Joseph problem of circular linked list_ Niuke Tiba_ Niuke (nowcoder.com)

Title Description:

It is said that the famous Jewish historian Josephus ， once had the following story: after the Romans occupied jotapat, 39 Jews hid in a cave with Josephus ， and his friends. 39 Jews decided that they would rather die than be caught by the enemy, so they decided a way of suicide. 41 people lined up in a circle, counting from the first person, and those who counted to 3 ， committed suicide, Then, the next person will report 1 again, and the person who reports 3 ， will commit suicide.

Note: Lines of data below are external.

-- A's sections comprehension; `ind` (Python's `indices`) is nonempty whenever this is
-- evaluated, so indices[~0] and indices[i+1] never raise and pyGetD's default 0 is unreachable
def pvSecs (lines : List String) (ind : List Int) : List (List String) :=
  (PySem.List.enumerate ind 0).map (fun p =>
    if p.2 = PySem.List.pyGetD ind (-1) 0 then PySem.List.slice lines (some p.2) none
    else PySem.List.slice lines (some p.2) (some (PySem.List.pyGetD ind (p.1 + 1) 0)))

def get_file_section (lines : List String) (identifier : String) : List (String × List String) :=
  let il := (PySem.List.enumerate lines 0).foldl (pvStepA identifier) ([], [])
  let il' := if il.1 = [] then ([(0 : Int)], [pvFullKey identifier]) else il
  (PySem.Dict.ofList (il'.2.zip (pvSecs lines il'.1))).items

-- ===== PORT B =====
-- the body of B's loop: a matching line opens a fresh section keyed by its stripped text,
-- any other line is appended to the currently open section (if one is open)
def pvStepB (identifier : String) (st : PySem.Dict String (List String) × Option String)
    (line : String) : PySem.Dict String (List String) × Option String :=
  if pvMatch identifier line then
    (st.1.insert (PySem.Str.strip line) [line], some (PySem.Str.strip line))
  else
    match st.2 with
    | some k => (st.1.modify k [] (fun v => v ++ [line]), some k)
    | none => st

def get_file_section_alt (lines : List String) (identifier : String) :
    List (String × List String) :=
  let st := lines.foldl (pvStepB identifier) (PySem.Dict.empty, none)
  match st.2 with
  | none => [(pvFullKey identifier, lines)]
  | some _ => st.1.items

This will continue in turn until the last person is left, and that person can freely choose his own destiny. This is the famous Joseph problem. Now please use the one-way circular list to get the number of the person who finally survived.

There are two integers n and m in a row. N represents the length of the circular linked list, and M represents suicide every time m is reported.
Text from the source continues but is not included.